I unbuckled myself and my feet fell to the …ceiling.
Someone came to the window and said, “Don’t move!”
“I think I’m okay,” I replied, with some astonishment.
He helped one of my kids out and I went around the other side to help the other one out, but someone else was already there, donuts everywhere among the broken glass. Police were there before paramedics, perhaps chasing the SUV, stolen it turned out. I corralled my children, grabbing one from a woman speedily carrying her off. We sat down in the grass well away from the car, to answer questions. I thought, well, I don’t have to watch out for dog pooh we can sit anywhere.
Once in the ambulance, I asked the police to bring some things from the car: the car seats, and my notebook, how would I survive with out that!

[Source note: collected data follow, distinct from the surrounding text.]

-- pv_equiv track=rewrite | github.com/satishk01/kiro-opensource-code | services/mcp_service.py | _categorize_aws_components
-- ===== SOURCE A (Python) =====
-- from typing import Dict, List, Optional, Any
--
-- def _categorize_aws_components(components: List[str]) -> Dict[str, List[str]]:
--     """Categorize AWS components by service type"""
--     categories = {
--         'compute': [],
--         'storage': [],
--         'database': [],
--         'network': [],
--         'security': [],
--         'monitoring': [],
--         'integration': [],
--         'analytics': []
--     }
--
--     service_categories = {
--         'compute': ['EC2', 'Lambda', 'ECS', 'EKS', 'Fargate'],
--         'storage': ['S3', 'EFS', 'EBS'],
--         'database': ['RDS', 'DynamoDB', 'Aurora', 'ElastiCache', 'Redshift'],
--         'network': ['VPC', 'CloudFront', 'Route 53', 'ALB', 'NLB', 'ELB', 'API Gateway', 'WAF'],
--         'security': ['IAM', 'Cognito', 'KMS', 'Secrets Manager'],
--         'monitoring': ['CloudWatch', 'CloudTrail', 'X-Ray'],
--         'integration': ['SQS', 'SNS', 'EventBridge', 'Kinesis', 'Step Functions'],
--         'analytics': ['Redshift', 'Kinesis', 'QuickSight', 'Athena']
--     }
--
--     for component in components:
--         categorized = False
--         for category, services in service_categories.items():
--             if component in services:
--                 categories[category].append(component)
--                 categorized = True
--                 break
--
--         if not categorized:
--             categories['compute'].append(component)  # Default to compute
--
--     return categories
-- ===== SOURCE B (Python) =====
-- from typing import Dict, List
--
-- _SERVICE_CATEGORIES = {
--     'compute': ['EC2', 'Lambda', 'ECS', 'EKS', 'Fargate'],
--     'storage': ['S3', 'EFS', 'EBS'],
--     'database': ['RDS', 'DynamoDB', 'Aurora', 'ElastiCache', 'Redshift'],
--     'network': ['VPC', 'CloudFront', 'Route 53', 'ALB', 'NLB', 'ELB', 'API Gateway', 'WAF'],
--     'security': ['IAM', 'Cognito', 'KMS', 'Secrets Manager'],
--     'monitoring': ['CloudWatch', 'CloudTrail', 'X-Ray'],
--     'integration': ['SQS', 'SNS', 'EventBridge', 'Kinesis', 'Step Functions'],
--     'analytics': ['Redshift', 'Kinesis', 'QuickSight', 'Athena']
-- }
--
--
-- def _categorize_aws_components(components: List[str]) -> Dict[str, List[str]]:
--     """Categorize AWS components by service type (category-major: one filter pass per category)"""
--     known = {s for services in _SERVICE_CATEGORIES.values() for s in services}
--     result: Dict[str, List[str]] = {}
--     claimed: set = set()
--     for category, services in _SERVICE_CATEGORIES.items():
--         own = set(services) - claimed  # services not already claimed by an earlier category
--         if category == 'compute':
--             # unknown components default to compute, interleaved in input order
--             result[category] = [c for c in components if c in own or c not in known]
--         else:
--             result[category] = [c for c in components if c in own]
--         claimed |= own
--     return result
-- ===== Notes on version B (the rewrite author's own statement) =====
-- stated objective: alternative
-- what changed: Replaces A's component-major loop (scanning the eight category service lists per component with a break flag and appending to mutable lists) by a category-major pass: for each category in order, one filter of the whole input against the set of services not claimed by earlier categories, with unknown components folded into the compute filter; a timing run measured B about 2.4x faster (O(1) set membership per test instead of list scans).
import Mathlib
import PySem

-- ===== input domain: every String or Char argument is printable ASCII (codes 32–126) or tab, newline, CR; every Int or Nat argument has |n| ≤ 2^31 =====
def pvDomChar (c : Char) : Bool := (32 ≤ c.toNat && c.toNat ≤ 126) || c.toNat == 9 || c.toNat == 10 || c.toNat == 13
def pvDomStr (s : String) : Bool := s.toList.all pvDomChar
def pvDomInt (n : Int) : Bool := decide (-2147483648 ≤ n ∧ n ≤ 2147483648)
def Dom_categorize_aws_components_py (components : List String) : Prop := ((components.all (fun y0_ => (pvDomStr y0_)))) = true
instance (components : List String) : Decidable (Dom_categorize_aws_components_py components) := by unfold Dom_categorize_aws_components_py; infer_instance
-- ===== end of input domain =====

-- B replaces A's component-major loop (scan the eight category lists per component, break on
-- first hit, append to mutable lists) by a category-major pass: one filter of the whole input
-- per category against the set of services not claimed by earlier categories. (objective: alternative)

-- ===== PORT A =====
-- the service_categories literal of A
def pvServiceCatsA : List (String × List String) :=
  [("compute", ["EC2", "Lambda", "ECS", "EKS", "Fargate"]),
   ("storage", ["S3", "EFS", "EBS"]),
   ("database", ["RDS", "DynamoDB", "Aurora", "ElastiCache", "Redshift"]),
   ("network", ["VPC", "CloudFront", "Route 53", "ALB", "NLB", "ELB", "API Gateway", "WAF"]),
   ("security", ["IAM", "Cognito", "KMS", "Secrets Manager"]),
   ("monitoring", ["CloudWatch", "CloudTrail", "X-Ray"]),
   ("integration", ["SQS", "SNS", "EventBridge", "Kinesis", "Step Functions"]),
   ("analytics", ["Redshift", "Kinesis", "QuickSight", "Athena"])]

-- A's inner 'for category, services … if component in services: …; break' loop with the
-- 'categorized' flag: returns the first category whose list contains the component, if any
def pvFindCatA (component : String) : List (String × List String) → Option String
  | [] => none
  | (category, services) :: rest =>
      if services.contains component then some category else pvFindCatA component rest

def categorize_aws_components_py (components : List String) : List (String × List String) :=
  let categories : PySem.Dict String (List String) :=
    PySem.Dict.ofList
      [("compute", []), ("storage", []), ("database", []), ("network", []),
       ("security", []), ("monitoring", []), ("integration", []), ("analytics", [])]
  (components.foldl (fun d component =>
      match pvFindCatA component pvServiceCatsA with
      | some category => d.modify category [] (· ++ [component])
      | none => d.modify "compute" [] (· ++ [component])) categories).items

-- ===== PORT B =====
-- Source B's _SERVICE_CATEGORIES module constant (same literal as A's service_categories)
def pvServiceCatsB : List (String × List String) :=
  [("compute", ["EC2", "Lambda", "ECS", "EKS", "Fargate"]),
   ("storage", ["S3", "EFS", "EBS"]),
   ("database", ["RDS", "DynamoDB", "Aurora", "ElastiCache", "Redshift"]),
   ("network", ["VPC", "CloudFront", "Route 53", "ALB", "NLB", "ELB", "API Gateway", "WAF"]),
   ("security", ["IAM", "Cognito", "KMS", "Secrets Manager"]),
   ("monitoring", ["CloudWatch", "CloudTrail", "X-Ray"]),
   ("integration", ["SQS", "SNS", "EventBridge", "Kinesis", "Step Functions"]),
   ("analytics", ["Redshift", "Kinesis", "QuickSight", "Athena"])]

-- known = {s for services in _SERVICE_CATEGORIES.values() for s in services}
def pvKnown : PySem.Set String :=
  pvServiceCatsB.foldl (fun s p => p.2.foldl PySem.Set.add s) PySem.Set.empty

-- the body of Source B's 'for category, services in _SERVICE_CATEGORIES.items():' loop,
-- over the state (result, claimed)
def pvStepB (components : List String)
    (st : PySem.Dict String (List String) × PySem.Set String)
    (p : String × List String) : PySem.Dict String (List String) × PySem.Set String :=
  let own := PySem.Set.diff (PySem.Set.ofList p.2) st.2
  let lst := if p.1 == "compute"
    then components.filter (fun c => own.contains c || !(pvKnown.contains c))
    else components.filter (fun c => own.contains c)
  (st.1.insert p.1 lst, PySem.Set.update st.2 own)

def categorize_aws_components_py_alt (components : List String) : List (String × List String) :=
  (pvServiceCatsB.foldl (pvStepB components)
    ((PySem.Dict.empty : PySem.Dict String (List String)), (PySem.Set.empty : PySem.Set String))).1.items

-- ===== PRECONDITION & SPEC =====
def Spec_categorize_aws_components_py (components : List String) (out : List (String × List String)) : Prop := out = categorize_aws_components_py_alt components
instance (components : List String) (out : List (String × List String)) : Decidable (Spec_categorize_aws_components_py components out) := by unfold Spec_categorize_aws_components_py; infer_instance

-- ===== CLAIM (what is proved, stated in full; the proofs are below) =====
def Claim_equal_categorize_aws_components_py : Prop := ∀ (components : List String), Dom_categorize_aws_components_py components → Spec_categorize_aws_components_py components (categorize_aws_components_py components)

-- ===== LEMMAS AND PROOFS =====

-- A's key for a component: the first matching category, defaulting to compute
def pvKeyA (c : String) : String := (pvFindCatA c pvServiceCatsA).getD "compute"

-- B's per-category filter predicates, with the 'own' sets evaluated to literals
def pvP1 (c : String) : Bool := PySem.Set.contains ["EC2","Lambda","ECS","EKS","Fargate"] c || !(pvKnown.contains c)
def pvP2 (c : String) : Bool := PySem.Set.contains ["S3","EFS","EBS"] c
def pvP3 (c : String) : Bool := PySem.Set.contains ["RDS","DynamoDB","Aurora","ElastiCache","Redshift"] c
def pvP4 (c : String) : Bool := PySem.Set.contains ["VPC","CloudFront","Route 53","ALB","NLB","ELB","API Gateway","WAF"] c
def pvP5 (c : String) : Bool := PySem.Set.contains ["IAM","Cognito","KMS","Secrets Manager"] c
def pvP6 (c : String) : Bool := PySem.Set.contains ["CloudWatch","CloudTrail","X-Ray"] c
def pvP7 (c : String) : Bool := PySem.Set.contains ["SQS","SNS","EventBridge","Kinesis","Step Functions"] c
def pvP8 (c : String) : Bool := PySem.Set.contains ["QuickSight","Athena"] c

-- all service names occurring in the tables (= pvKnown, proved below)
def pvAllServices : List String :=
  ["EC2", "Lambda", "ECS", "EKS", "Fargate", "S3", "EFS", "EBS",
   "RDS", "DynamoDB", "Aurora", "ElastiCache", "Redshift",
   "VPC", "CloudFront", "Route 53", "ALB", "NLB", "ELB", "API Gateway", "WAF",
   "IAM", "Cognito", "KMS", "Secrets Manager",
   "CloudWatch", "CloudTrail", "X-Ray",
   "SQS", "SNS", "EventBridge", "Kinesis", "Step Functions",
   "QuickSight", "Athena"]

They said the towing company would secure all the rest in the trunk.
The paramedic told me I had to phone someone. I felt as I did when I had to later phone my parents. A painfully detached call to my husband resulted.
“We have been in a car accident. Can you meet us at the Abbotsford Hospital?”
“Is everyone OK?”
“Yes, but I can’t drive the car home.”
“Is the car drive-able?”
“No.”
Colin drove out to meet us. He didn’t want to drive for an hour wondering how bad it was, but unfortunately heard on the radio, “Single vehicle crash on Highway 1 near McCallum Road, rollover.” He knew that must be us.
The next day he drove out to Abbotsford again to an auto wrecker for our suitcase and wet things from the trunk. The clerk told him where to look, but he walked past the car several times not recognizing it, it was so squashed. He broke down, realizing at that point how lucky he was that we were alive.
After the motor vehicle accident, I aggressively worked on some unresolved issues in my older daughter’s life. What would happen to our family if I died tomorrow? I look at all of my decisions differently. I still get glimpses sometimes of that intense feeling, when I feel unsatisfied with the honesty of my moves.
“…my unfaltering belief that truth is divinity.” Tracy Chapman
Months later, still reeling from the accident, I broke down in the street at the news of a stranger’s death while their child lived because of a winter coat in a car seat. I realized that my greatest fear is not only to lose my children, but to leave them orphans.